_EXERCISE INSTRUCTIONS_
Collect all lines from the listing that include the string "prefix".

======== RECORDED DATA

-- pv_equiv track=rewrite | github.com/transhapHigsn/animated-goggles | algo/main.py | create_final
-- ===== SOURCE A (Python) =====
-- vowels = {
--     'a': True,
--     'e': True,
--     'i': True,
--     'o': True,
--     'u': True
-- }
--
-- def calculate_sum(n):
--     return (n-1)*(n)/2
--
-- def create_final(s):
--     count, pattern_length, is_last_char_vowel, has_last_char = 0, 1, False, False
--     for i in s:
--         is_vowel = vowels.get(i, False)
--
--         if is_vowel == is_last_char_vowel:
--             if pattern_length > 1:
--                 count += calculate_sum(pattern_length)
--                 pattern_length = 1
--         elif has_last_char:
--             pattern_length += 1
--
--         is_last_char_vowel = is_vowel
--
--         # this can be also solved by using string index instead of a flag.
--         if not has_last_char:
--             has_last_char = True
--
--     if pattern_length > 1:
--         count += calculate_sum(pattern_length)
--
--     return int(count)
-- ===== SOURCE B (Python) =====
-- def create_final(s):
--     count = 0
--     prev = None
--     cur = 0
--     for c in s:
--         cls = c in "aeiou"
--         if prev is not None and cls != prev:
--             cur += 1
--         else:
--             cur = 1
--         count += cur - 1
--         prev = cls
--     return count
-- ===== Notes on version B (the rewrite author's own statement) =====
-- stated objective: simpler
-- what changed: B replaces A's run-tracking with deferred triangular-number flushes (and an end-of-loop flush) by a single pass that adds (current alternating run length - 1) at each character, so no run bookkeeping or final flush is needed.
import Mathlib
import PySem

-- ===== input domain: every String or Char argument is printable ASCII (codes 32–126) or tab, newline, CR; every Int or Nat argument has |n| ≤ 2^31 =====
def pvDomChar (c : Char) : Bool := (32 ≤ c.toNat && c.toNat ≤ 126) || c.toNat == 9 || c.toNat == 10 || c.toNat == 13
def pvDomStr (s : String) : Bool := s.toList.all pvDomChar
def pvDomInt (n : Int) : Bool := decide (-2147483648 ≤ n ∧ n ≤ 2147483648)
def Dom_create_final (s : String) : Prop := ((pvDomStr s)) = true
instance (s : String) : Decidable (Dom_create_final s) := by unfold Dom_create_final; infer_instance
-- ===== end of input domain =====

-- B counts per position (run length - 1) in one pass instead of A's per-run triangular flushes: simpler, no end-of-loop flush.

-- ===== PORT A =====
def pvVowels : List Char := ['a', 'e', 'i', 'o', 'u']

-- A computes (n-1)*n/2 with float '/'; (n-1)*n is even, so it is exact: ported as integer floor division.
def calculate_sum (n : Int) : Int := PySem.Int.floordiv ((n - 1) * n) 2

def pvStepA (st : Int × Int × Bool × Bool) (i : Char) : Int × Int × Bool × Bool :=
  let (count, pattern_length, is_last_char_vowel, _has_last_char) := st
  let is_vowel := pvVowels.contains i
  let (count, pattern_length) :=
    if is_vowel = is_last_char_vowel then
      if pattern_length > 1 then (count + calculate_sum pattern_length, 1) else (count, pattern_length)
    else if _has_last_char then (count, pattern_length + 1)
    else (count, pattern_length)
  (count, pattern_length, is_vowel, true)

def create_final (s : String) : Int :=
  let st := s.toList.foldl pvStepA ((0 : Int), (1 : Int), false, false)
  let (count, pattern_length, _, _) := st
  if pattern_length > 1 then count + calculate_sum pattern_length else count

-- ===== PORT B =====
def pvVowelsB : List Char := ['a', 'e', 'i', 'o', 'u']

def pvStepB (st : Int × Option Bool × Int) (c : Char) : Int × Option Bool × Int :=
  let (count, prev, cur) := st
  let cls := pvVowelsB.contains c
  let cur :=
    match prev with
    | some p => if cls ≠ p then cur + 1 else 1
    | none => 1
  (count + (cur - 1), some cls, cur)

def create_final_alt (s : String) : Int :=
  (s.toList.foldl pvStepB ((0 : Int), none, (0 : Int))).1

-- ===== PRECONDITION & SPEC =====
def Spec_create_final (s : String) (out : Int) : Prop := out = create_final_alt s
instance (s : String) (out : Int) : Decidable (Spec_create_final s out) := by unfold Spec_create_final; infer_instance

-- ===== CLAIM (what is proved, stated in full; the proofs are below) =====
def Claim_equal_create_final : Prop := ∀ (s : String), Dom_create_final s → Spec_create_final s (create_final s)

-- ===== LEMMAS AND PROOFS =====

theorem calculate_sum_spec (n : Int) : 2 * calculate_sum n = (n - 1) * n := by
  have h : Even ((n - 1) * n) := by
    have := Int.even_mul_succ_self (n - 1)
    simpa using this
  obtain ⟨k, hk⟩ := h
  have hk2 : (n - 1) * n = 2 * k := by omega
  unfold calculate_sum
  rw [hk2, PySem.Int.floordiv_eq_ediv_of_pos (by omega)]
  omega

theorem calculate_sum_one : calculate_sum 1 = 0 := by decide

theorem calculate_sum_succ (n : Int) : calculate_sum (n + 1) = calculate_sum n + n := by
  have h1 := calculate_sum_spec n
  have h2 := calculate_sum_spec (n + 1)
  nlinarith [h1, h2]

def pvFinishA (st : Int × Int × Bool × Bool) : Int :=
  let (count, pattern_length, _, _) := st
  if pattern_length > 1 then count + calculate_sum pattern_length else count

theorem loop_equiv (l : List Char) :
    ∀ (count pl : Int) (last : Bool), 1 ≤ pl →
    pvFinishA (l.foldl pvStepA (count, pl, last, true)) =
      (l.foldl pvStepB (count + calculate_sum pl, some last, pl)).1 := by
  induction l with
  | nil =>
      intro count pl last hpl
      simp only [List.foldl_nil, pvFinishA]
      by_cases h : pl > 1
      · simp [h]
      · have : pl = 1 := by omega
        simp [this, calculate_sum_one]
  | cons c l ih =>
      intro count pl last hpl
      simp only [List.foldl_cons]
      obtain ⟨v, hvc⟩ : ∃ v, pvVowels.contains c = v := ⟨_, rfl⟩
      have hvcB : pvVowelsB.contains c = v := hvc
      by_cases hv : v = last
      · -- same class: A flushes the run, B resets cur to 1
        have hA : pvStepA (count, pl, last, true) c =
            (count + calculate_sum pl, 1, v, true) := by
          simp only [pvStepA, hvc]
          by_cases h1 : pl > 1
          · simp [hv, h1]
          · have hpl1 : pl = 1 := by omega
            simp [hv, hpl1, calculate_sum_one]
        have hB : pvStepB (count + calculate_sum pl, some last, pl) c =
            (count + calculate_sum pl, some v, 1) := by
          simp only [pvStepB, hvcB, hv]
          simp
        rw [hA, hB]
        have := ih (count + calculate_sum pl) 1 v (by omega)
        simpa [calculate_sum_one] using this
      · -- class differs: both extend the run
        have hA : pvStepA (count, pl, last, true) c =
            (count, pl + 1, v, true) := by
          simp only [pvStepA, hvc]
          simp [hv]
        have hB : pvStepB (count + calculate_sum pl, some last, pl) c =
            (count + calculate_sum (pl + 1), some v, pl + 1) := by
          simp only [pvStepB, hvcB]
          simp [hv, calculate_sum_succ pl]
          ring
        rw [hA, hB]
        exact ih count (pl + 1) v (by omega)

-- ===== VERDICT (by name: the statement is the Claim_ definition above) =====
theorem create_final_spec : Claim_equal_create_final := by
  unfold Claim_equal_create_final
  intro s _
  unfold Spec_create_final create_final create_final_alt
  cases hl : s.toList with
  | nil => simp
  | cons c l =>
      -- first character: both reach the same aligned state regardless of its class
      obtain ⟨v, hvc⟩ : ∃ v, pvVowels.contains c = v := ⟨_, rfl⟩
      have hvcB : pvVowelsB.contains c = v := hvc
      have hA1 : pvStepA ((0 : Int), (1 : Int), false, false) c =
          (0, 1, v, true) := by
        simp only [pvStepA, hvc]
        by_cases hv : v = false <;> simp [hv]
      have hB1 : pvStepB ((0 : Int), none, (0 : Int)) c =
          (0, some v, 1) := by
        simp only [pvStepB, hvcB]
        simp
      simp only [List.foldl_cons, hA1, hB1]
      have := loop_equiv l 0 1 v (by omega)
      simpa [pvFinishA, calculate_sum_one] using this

================
======== RECORDED DATA

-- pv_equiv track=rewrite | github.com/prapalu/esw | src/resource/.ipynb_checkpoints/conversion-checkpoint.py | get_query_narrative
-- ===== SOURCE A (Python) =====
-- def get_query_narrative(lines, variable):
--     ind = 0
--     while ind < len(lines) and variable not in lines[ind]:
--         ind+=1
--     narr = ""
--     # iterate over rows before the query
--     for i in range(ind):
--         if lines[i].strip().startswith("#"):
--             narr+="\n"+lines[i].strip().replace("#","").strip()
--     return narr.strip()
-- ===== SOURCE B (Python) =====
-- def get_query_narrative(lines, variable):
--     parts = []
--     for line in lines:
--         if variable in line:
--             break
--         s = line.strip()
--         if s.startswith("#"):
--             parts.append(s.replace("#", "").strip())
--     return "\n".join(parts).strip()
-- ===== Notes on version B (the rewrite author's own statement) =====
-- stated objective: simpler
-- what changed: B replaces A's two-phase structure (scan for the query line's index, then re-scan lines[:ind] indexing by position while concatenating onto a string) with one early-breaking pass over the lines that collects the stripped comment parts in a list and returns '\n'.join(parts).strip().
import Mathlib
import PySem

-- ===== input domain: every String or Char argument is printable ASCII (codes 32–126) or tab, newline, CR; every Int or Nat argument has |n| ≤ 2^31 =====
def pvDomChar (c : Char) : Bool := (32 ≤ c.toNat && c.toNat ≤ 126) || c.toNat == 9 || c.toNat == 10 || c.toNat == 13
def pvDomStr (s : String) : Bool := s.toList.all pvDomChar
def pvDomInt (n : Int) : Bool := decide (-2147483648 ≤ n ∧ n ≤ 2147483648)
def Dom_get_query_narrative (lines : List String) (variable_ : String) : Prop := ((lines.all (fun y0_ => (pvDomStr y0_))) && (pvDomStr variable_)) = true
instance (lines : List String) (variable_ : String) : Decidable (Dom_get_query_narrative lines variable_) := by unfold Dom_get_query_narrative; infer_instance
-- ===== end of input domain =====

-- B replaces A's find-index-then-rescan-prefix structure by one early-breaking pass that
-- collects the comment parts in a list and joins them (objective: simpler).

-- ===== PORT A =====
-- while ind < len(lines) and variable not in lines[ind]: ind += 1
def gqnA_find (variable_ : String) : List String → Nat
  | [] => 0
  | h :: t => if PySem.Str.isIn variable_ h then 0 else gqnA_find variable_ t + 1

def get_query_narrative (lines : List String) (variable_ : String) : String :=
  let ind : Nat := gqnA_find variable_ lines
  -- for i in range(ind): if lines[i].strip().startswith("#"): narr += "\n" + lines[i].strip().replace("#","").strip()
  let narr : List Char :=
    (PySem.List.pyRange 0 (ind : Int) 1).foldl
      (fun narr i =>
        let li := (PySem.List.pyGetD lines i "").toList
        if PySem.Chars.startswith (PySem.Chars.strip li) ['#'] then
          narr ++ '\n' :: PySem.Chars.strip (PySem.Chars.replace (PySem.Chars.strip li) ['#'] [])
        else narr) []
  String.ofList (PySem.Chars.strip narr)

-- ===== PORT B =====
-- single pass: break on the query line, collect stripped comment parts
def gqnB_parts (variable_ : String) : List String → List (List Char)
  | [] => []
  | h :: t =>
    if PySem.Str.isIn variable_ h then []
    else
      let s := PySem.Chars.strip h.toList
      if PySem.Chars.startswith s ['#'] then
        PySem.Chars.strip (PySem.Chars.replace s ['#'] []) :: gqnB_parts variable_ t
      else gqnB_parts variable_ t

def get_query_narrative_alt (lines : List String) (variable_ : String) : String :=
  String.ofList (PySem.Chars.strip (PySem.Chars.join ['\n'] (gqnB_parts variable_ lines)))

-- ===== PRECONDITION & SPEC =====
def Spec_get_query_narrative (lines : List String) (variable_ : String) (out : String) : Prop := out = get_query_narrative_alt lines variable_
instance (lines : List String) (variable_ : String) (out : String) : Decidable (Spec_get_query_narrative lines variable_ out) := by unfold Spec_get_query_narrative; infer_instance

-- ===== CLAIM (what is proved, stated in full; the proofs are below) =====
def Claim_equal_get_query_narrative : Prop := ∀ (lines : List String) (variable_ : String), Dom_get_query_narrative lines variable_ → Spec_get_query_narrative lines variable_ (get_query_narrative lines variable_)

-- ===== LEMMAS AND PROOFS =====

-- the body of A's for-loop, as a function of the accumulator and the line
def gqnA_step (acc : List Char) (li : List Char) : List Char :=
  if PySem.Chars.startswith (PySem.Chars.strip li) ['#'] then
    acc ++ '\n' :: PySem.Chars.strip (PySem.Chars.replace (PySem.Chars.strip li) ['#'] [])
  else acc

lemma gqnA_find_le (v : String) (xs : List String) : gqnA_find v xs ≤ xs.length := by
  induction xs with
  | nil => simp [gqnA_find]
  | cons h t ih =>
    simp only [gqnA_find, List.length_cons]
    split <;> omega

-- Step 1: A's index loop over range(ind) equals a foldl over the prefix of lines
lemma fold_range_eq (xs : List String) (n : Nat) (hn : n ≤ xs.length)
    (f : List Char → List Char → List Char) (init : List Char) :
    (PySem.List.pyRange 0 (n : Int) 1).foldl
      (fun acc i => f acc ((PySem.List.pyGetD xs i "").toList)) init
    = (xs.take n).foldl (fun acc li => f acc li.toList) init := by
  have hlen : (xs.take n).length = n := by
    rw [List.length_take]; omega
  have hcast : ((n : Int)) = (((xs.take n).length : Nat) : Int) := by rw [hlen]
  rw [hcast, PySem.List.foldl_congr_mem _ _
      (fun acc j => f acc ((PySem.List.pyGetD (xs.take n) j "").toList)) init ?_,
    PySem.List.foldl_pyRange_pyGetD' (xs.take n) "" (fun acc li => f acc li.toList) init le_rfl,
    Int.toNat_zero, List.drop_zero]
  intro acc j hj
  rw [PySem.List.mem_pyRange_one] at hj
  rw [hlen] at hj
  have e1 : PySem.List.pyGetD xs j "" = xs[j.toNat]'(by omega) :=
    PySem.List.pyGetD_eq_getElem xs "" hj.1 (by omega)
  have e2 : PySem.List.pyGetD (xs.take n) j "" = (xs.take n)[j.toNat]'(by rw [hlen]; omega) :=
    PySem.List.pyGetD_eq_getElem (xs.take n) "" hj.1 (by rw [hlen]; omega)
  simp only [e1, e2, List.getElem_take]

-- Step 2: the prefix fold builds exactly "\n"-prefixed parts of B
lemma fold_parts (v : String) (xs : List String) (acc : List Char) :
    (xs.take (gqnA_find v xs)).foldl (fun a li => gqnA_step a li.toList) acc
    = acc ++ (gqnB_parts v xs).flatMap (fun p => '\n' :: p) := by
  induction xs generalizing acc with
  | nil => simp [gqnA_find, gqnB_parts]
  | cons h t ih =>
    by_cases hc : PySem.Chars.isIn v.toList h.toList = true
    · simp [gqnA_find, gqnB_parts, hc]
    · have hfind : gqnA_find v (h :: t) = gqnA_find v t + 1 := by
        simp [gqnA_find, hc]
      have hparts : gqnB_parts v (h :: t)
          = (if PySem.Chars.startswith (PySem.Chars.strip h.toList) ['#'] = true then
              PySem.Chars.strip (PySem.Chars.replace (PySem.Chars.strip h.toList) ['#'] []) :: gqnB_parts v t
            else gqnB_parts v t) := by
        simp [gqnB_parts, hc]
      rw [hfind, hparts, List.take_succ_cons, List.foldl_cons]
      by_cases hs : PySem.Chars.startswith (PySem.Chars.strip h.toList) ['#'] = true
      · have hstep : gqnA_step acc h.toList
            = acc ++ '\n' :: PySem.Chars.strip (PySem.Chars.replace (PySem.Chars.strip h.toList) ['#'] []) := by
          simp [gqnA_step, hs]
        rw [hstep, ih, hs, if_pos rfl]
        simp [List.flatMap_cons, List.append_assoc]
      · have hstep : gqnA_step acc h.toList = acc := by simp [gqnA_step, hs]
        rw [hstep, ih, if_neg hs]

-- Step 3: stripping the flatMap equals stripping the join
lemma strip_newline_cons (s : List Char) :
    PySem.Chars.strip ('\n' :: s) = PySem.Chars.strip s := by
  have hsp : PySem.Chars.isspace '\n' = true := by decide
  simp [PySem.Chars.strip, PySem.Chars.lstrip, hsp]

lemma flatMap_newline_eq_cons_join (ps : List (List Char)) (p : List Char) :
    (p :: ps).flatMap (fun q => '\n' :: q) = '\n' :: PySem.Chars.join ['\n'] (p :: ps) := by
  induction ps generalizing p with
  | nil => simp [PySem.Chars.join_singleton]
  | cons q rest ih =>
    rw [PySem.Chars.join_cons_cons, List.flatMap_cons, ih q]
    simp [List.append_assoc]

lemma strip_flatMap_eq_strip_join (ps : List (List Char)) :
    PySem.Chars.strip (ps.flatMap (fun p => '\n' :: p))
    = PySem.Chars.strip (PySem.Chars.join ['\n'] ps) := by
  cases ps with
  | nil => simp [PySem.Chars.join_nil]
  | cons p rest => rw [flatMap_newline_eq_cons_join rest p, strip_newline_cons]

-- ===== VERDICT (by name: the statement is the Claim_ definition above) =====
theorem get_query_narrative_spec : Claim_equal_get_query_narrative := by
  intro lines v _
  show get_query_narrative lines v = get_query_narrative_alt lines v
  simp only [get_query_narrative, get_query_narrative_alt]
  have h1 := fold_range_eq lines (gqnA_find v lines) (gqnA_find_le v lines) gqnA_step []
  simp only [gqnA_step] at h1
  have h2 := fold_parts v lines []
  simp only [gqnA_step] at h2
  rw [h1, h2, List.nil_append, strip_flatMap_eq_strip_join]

================

_SOLUTION FOR THIS TASK_
-- B replaces A's find-index-then-rescan-prefix structure by one early-breaking pass that
-- Step 1: A's index loop over range(ind) equals a foldl over the prefix of lines
-- Step 2: the prefix fold builds exactly "\n"-prefixed parts of B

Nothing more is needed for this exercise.